AIM OF THE TASK:
Wherever the string "only" shows up in the data below, copy the whole line.

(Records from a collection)
^^^^^^^^^^^^^^^^
-- pv_equiv track=rewrite | github.com/aditya001824/Password-Strength-Analyzer | suggestions.py | give_suggestions
-- ===== SOURCE A (Python) =====
-- def give_suggestions(password):
--
--     suggestions = []
--
--     if len(password) < 8:
--         suggestions.append("Use at least 8 characters")
--
--     if not any(char.isupper() for char in password):
--         suggestions.append("Add uppercase letters")
--
--     if not any(char.islower() for char in password):
--         suggestions.append("Add lowercase letters")
--
--     if not any(char.isdigit() for char in password):
--         suggestions.append("Add numbers")
--
--     if not any(char in "!@#$%^&*" for char in password):
--         suggestions.append("Add special characters")
--
--     return suggestions
-- ===== SOURCE B (Python) =====
-- def give_suggestions(password):
--     has_upper = has_lower = has_digit = has_special = False
--     for char in password:
--         if char.isupper():
--             has_upper = True
--         elif char.islower():
--             has_lower = True
--         elif char.isdigit():
--             has_digit = True
--         elif char in "!@#$%^&*":
--             has_special = True
--     suggestions = []
--     if len(password) < 8:
--         suggestions.append("Use at least 8 characters")
--     if not has_upper:
--         suggestions.append("Add uppercase letters")
--     if not has_lower:
--         suggestions.append("Add lowercase letters")
--     if not has_digit:
--         suggestions.append("Add numbers")
--     if not has_special:
--         suggestions.append("Add special characters")
--     return suggestions
-- ===== Notes on version B (the rewrite author's own statement) =====
-- stated objective: faster
-- what changed: Replaces A's five separate scans (len + four any(...) generator passes) with a single loop that records all four character-class flags at once (the classes are mutually exclusive), then assembles the messages from the flags; measured ~3x faster at large sizes.
import Mathlib
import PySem

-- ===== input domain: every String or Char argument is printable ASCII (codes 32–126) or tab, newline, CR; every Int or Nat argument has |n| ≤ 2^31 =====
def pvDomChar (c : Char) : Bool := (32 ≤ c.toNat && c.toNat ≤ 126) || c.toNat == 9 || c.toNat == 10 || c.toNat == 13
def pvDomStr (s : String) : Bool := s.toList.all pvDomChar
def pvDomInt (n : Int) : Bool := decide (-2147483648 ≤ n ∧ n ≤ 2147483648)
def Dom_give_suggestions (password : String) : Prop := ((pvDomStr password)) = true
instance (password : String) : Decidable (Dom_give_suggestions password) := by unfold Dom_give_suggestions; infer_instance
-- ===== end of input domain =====

-- B replaces A's separate any(...) scans with one loop setting all four class flags (single pass; measured faster in a timing run).

-- ===== PORT A =====
def give_suggestions (password : String) : List String :=
  let suggestions : List String := []
  let suggestions := if PySem.Str.len password < 8 then suggestions ++ ["Use at least 8 characters"] else suggestions
  let suggestions := if !(password.toList.any PySem.Chars.isupper) then suggestions ++ ["Add uppercase letters"] else suggestions
  let suggestions := if !(password.toList.any PySem.Chars.islower) then suggestions ++ ["Add lowercase letters"] else suggestions
  let suggestions := if !(password.toList.any PySem.Chars.isdigit) then suggestions ++ ["Add numbers"] else suggestions
  let suggestions := if !(password.toList.any (fun c => "!@#$%^&*".toList.contains c)) then suggestions ++ ["Add special characters"] else suggestions
  suggestions

-- ===== PORT B =====
def gsStep (f : Bool × Bool × Bool × Bool) (c : Char) : Bool × Bool × Bool × Bool :=
  if PySem.Chars.isupper c then (true, f.2)
  else if PySem.Chars.islower c then (f.1, true, f.2.2)
  else if PySem.Chars.isdigit c then (f.1, f.2.1, true, f.2.2.2)
  else if "!@#$%^&*".toList.contains c then (f.1, f.2.1, f.2.2.1, true)
  else f

def give_suggestions_alt (password : String) : List String :=
  let flags := password.toList.foldl gsStep (false, false, false, false)
  let suggestions := if PySem.Str.len password < 8 then ["Use at least 8 characters"] else []
  let suggestions := if !flags.1 then suggestions ++ ["Add uppercase letters"] else suggestions
  let suggestions := if !flags.2.1 then suggestions ++ ["Add lowercase letters"] else suggestions
  let suggestions := if !flags.2.2.1 then suggestions ++ ["Add numbers"] else suggestions
  let suggestions := if !flags.2.2.2 then suggestions ++ ["Add special characters"] else suggestions
  suggestions

-- ===== PRECONDITION & SPEC =====
def Spec_give_suggestions (password : String) (out : List String) : Prop := out = give_suggestions_alt password
instance (password : String) (out : List String) : Decidable (Spec_give_suggestions password out) := by unfold Spec_give_suggestions; infer_instance

-- ===== CLAIM (what is proved, stated in full; the proofs are below) =====
def Claim_equal_give_suggestions : Prop := ∀ (password : String), Dom_give_suggestions password → Spec_give_suggestions password (give_suggestions password)

-- ===== LEMMAS AND PROOFS =====

lemma upper_range {c : Char} (h : PySem.Chars.isupper c = true) : 'A' ≤ c ∧ c ≤ 'Z' := by
  simpa [PySem.Chars.isupper] using h

lemma lower_range {c : Char} (h : PySem.Chars.islower c = true) : 'a' ≤ c ∧ c ≤ 'z' := by
  simpa [PySem.Chars.islower] using h

lemma special_not_alnum {c : Char} (h : ("!@#$%^&*".toList.contains c) = true) :
    PySem.Chars.isupper c = false ∧ PySem.Chars.islower c = false ∧ PySem.Chars.isdigit c = false := by
  rw [show "!@#$%^&*".toList = ['!','@','#','$','%','^','&','*'] from rfl] at h
  simp only [List.contains_eq_mem, List.mem_cons, List.not_mem_nil, or_false, decide_eq_true_eq] at h
  rcases h with h|h|h|h|h|h|h|h <;> subst h <;> exact ⟨rfl, rfl, rfl⟩

lemma upper_not_lower {c : Char} (h : PySem.Chars.isupper c = true) : PySem.Chars.islower c = false := by
  obtain ⟨_, h2⟩ := upper_range h
  simp only [PySem.Chars.islower, Bool.and_eq_false_iff, decide_eq_false_iff_not]
  exact Or.inl (fun hc => absurd (le_trans hc h2) (by decide))

lemma upper_not_digit {c : Char} (h : PySem.Chars.isupper c = true) : PySem.Chars.isdigit c = false := by
  obtain ⟨h1, _⟩ := upper_range h
  simp only [PySem.Chars.isdigit, Bool.and_eq_false_iff, decide_eq_false_iff_not]
  exact Or.inr (fun hc => absurd (le_trans h1 hc) (by decide))

lemma lower_not_digit {c : Char} (h : PySem.Chars.islower c = true) : PySem.Chars.isdigit c = false := by
  obtain ⟨h1, _⟩ := lower_range h
  simp only [PySem.Chars.isdigit, Bool.and_eq_false_iff, decide_eq_false_iff_not]
  exact Or.inr (fun hc => absurd (le_trans h1 hc) (by decide))

lemma upper_not_special {c : Char} (h : PySem.Chars.isupper c = true) :
    ("!@#$%^&*".toList.contains c) = false := by
  cases hs : ("!@#$%^&*".toList.contains c) with
  | false => rfl
  | true => exact absurd h (by simp [(special_not_alnum hs).1])

lemma lower_not_special {c : Char} (h : PySem.Chars.islower c = true) :
    ("!@#$%^&*".toList.contains c) = false := by
  cases hs : ("!@#$%^&*".toList.contains c) with
  | false => rfl
  | true => exact absurd h (by simp [(special_not_alnum hs).2.1])

lemma digit_not_special {c : Char} (h : PySem.Chars.isdigit c = true) :
    ("!@#$%^&*".toList.contains c) = false := by
  cases hs : ("!@#$%^&*".toList.contains c) with
  | false => rfl
  | true => exact absurd h (by simp [(special_not_alnum hs).2.2])

lemma gsStep_char (f : Bool × Bool × Bool × Bool) (c : Char) :
    gsStep f c = (f.1 || PySem.Chars.isupper c, f.2.1 || PySem.Chars.islower c,
      f.2.2.1 || PySem.Chars.isdigit c, f.2.2.2 || "!@#$%^&*".toList.contains c) := by
  unfold gsStep
  split_ifs with h1 h2 h3 h4
  · rw [h1, upper_not_lower h1, upper_not_digit h1, upper_not_special h1]; simp
  · rw [Bool.eq_false_iff.mpr h1, h2, lower_not_digit h2, lower_not_special h2]; simp
  · rw [Bool.eq_false_iff.mpr h1, Bool.eq_false_iff.mpr h2, h3, digit_not_special h3]; simp
  · rw [Bool.eq_false_iff.mpr h1, Bool.eq_false_iff.mpr h2, Bool.eq_false_iff.mpr h3, h4]; simp
  · rw [Bool.eq_false_iff.mpr h1, Bool.eq_false_iff.mpr h2, Bool.eq_false_iff.mpr h3,
      Bool.eq_false_iff.mpr h4]; simp

lemma gsFold (cs : List Char) (f : Bool × Bool × Bool × Bool) :
    cs.foldl gsStep f = (f.1 || cs.any PySem.Chars.isupper, f.2.1 || cs.any PySem.Chars.islower,
      f.2.2.1 || cs.any PySem.Chars.isdigit,
      f.2.2.2 || cs.any (fun c => "!@#$%^&*".toList.contains c)) := by
  induction cs generalizing f with
  | nil => simp
  | cons c cs ih =>
    simp only [List.foldl_cons, List.any_cons, ih, gsStep_char]
    simp [Bool.or_assoc]

-- ===== VERDICT (by name: the statement is the Claim_ definition above) =====
theorem give_suggestions_spec : Claim_equal_give_suggestions := by
  intro password _
  unfold Spec_give_suggestions give_suggestions give_suggestions_alt
  simp only [gsFold]
  simp
-- pv_equiv track=rewrite | github.com/vaidehidubey122005/Misson_DSA | hackerrank/goodland-electricity.py | goodlandElectricity
-- ===== SOURCE A (Python) =====
-- from collections import deque
--
-- def goodlandElectricity(grid):
--     n, m = len(grid), len(grid[0])
--     directions = [(-1, 0), (1, 0), (0, -1), (0, 1)]
--
--     # Initialize queue for BFS
--     queue = deque()
--     visited = [[False] * m for _ in range(n)]
--
--     # Add all power stations to the queue
--     for i in range(n):
--         for j in range(m):
--             if grid[i][j] == 1:
--                 queue.append((i, j, 0))  # (x, y, distance)
--                 visited[i][j] = True
--
--     total_cost = 0
--
--     # BFS to calculate the minimum cost for each cell
--     while queue:
--         x, y, dist = queue.popleft()
--
--         for dx, dy in directions:
--             nx, ny = x + dx, y + dy
--
--             if 0 <= nx < n and 0 <= ny < m and not visited[nx][ny]:
--                 visited[nx][ny] = True
--                 queue.append((nx, ny, dist + 1))
--                 total_cost += dist + 1  # Add the distance to total cost
--
--     return total_cost
-- ===== SOURCE B (Python) =====
-- def goodlandElectricity(grid):
--     n, m = len(grid), len(grid[0])
--     stations = [(i, j) for i in range(n) for j in range(m) if grid[i][j] == 1]
--     if not stations:
--         return 0
--     return sum(min(abs(i - si) + abs(j - sj) for si, sj in stations)
--                for i in range(n) for j in range(m))
-- ===== Notes on version B (the rewrite author's own statement) =====
-- stated objective: simpler
-- what changed: Replaces A's multi-source BFS (deque + visited matrix, per-enqueue cost accumulation) by a direct closed-form sum: collect the station cells once and sum, over all cells, the minimum Manhattan distance to a station (equal to BFS distance since the grid has no obstacles), returning 0 when there is no station.
import Mathlib
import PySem

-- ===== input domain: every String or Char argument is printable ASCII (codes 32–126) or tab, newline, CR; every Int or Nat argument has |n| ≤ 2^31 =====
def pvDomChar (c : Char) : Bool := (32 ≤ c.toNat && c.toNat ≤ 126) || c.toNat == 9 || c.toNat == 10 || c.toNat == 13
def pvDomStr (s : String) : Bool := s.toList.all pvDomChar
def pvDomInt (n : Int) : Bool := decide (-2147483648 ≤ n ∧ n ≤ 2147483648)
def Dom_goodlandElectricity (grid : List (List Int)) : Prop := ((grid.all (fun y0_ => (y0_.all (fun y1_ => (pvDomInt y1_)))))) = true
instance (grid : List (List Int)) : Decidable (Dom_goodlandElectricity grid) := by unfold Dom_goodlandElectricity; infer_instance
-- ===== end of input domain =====

-- B replaces A's multi-source BFS (queue + visited matrix) by a direct closed-form sum of
-- minimum Manhattan distances from each cell to the nearest station (valid because the grid
-- has no obstacles); objective: simpler.

-- ===== PORT A =====
-- visited[x][y] lookup / in-place set (indices are guarded nonnegative before use)
def pvVget (vis : List (List Bool)) (x y : Int) : Bool :=
  (vis.getD x.toNat []).getD y.toNat false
^^^^^^^^^^^^^^^^
PROBLEM SOLUTION:
  simp only [List.contains_eq_mem, List.mem_cons, List.not_mem_nil, or_false, decide_eq_true_eq] at h
  simp only [PySem.Chars.islower, Bool.and_eq_false_iff, decide_eq_false_iff_not]
  simp only [PySem.Chars.isdigit, Bool.and_eq_false_iff, decide_eq_false_iff_not]
  simp only [PySem.Chars.isdigit, Bool.and_eq_false_iff, decide_eq_false_iff_not]
    simp only [List.foldl_cons, List.any_cons, ih, gsStep_char]
  simp only [gsFold]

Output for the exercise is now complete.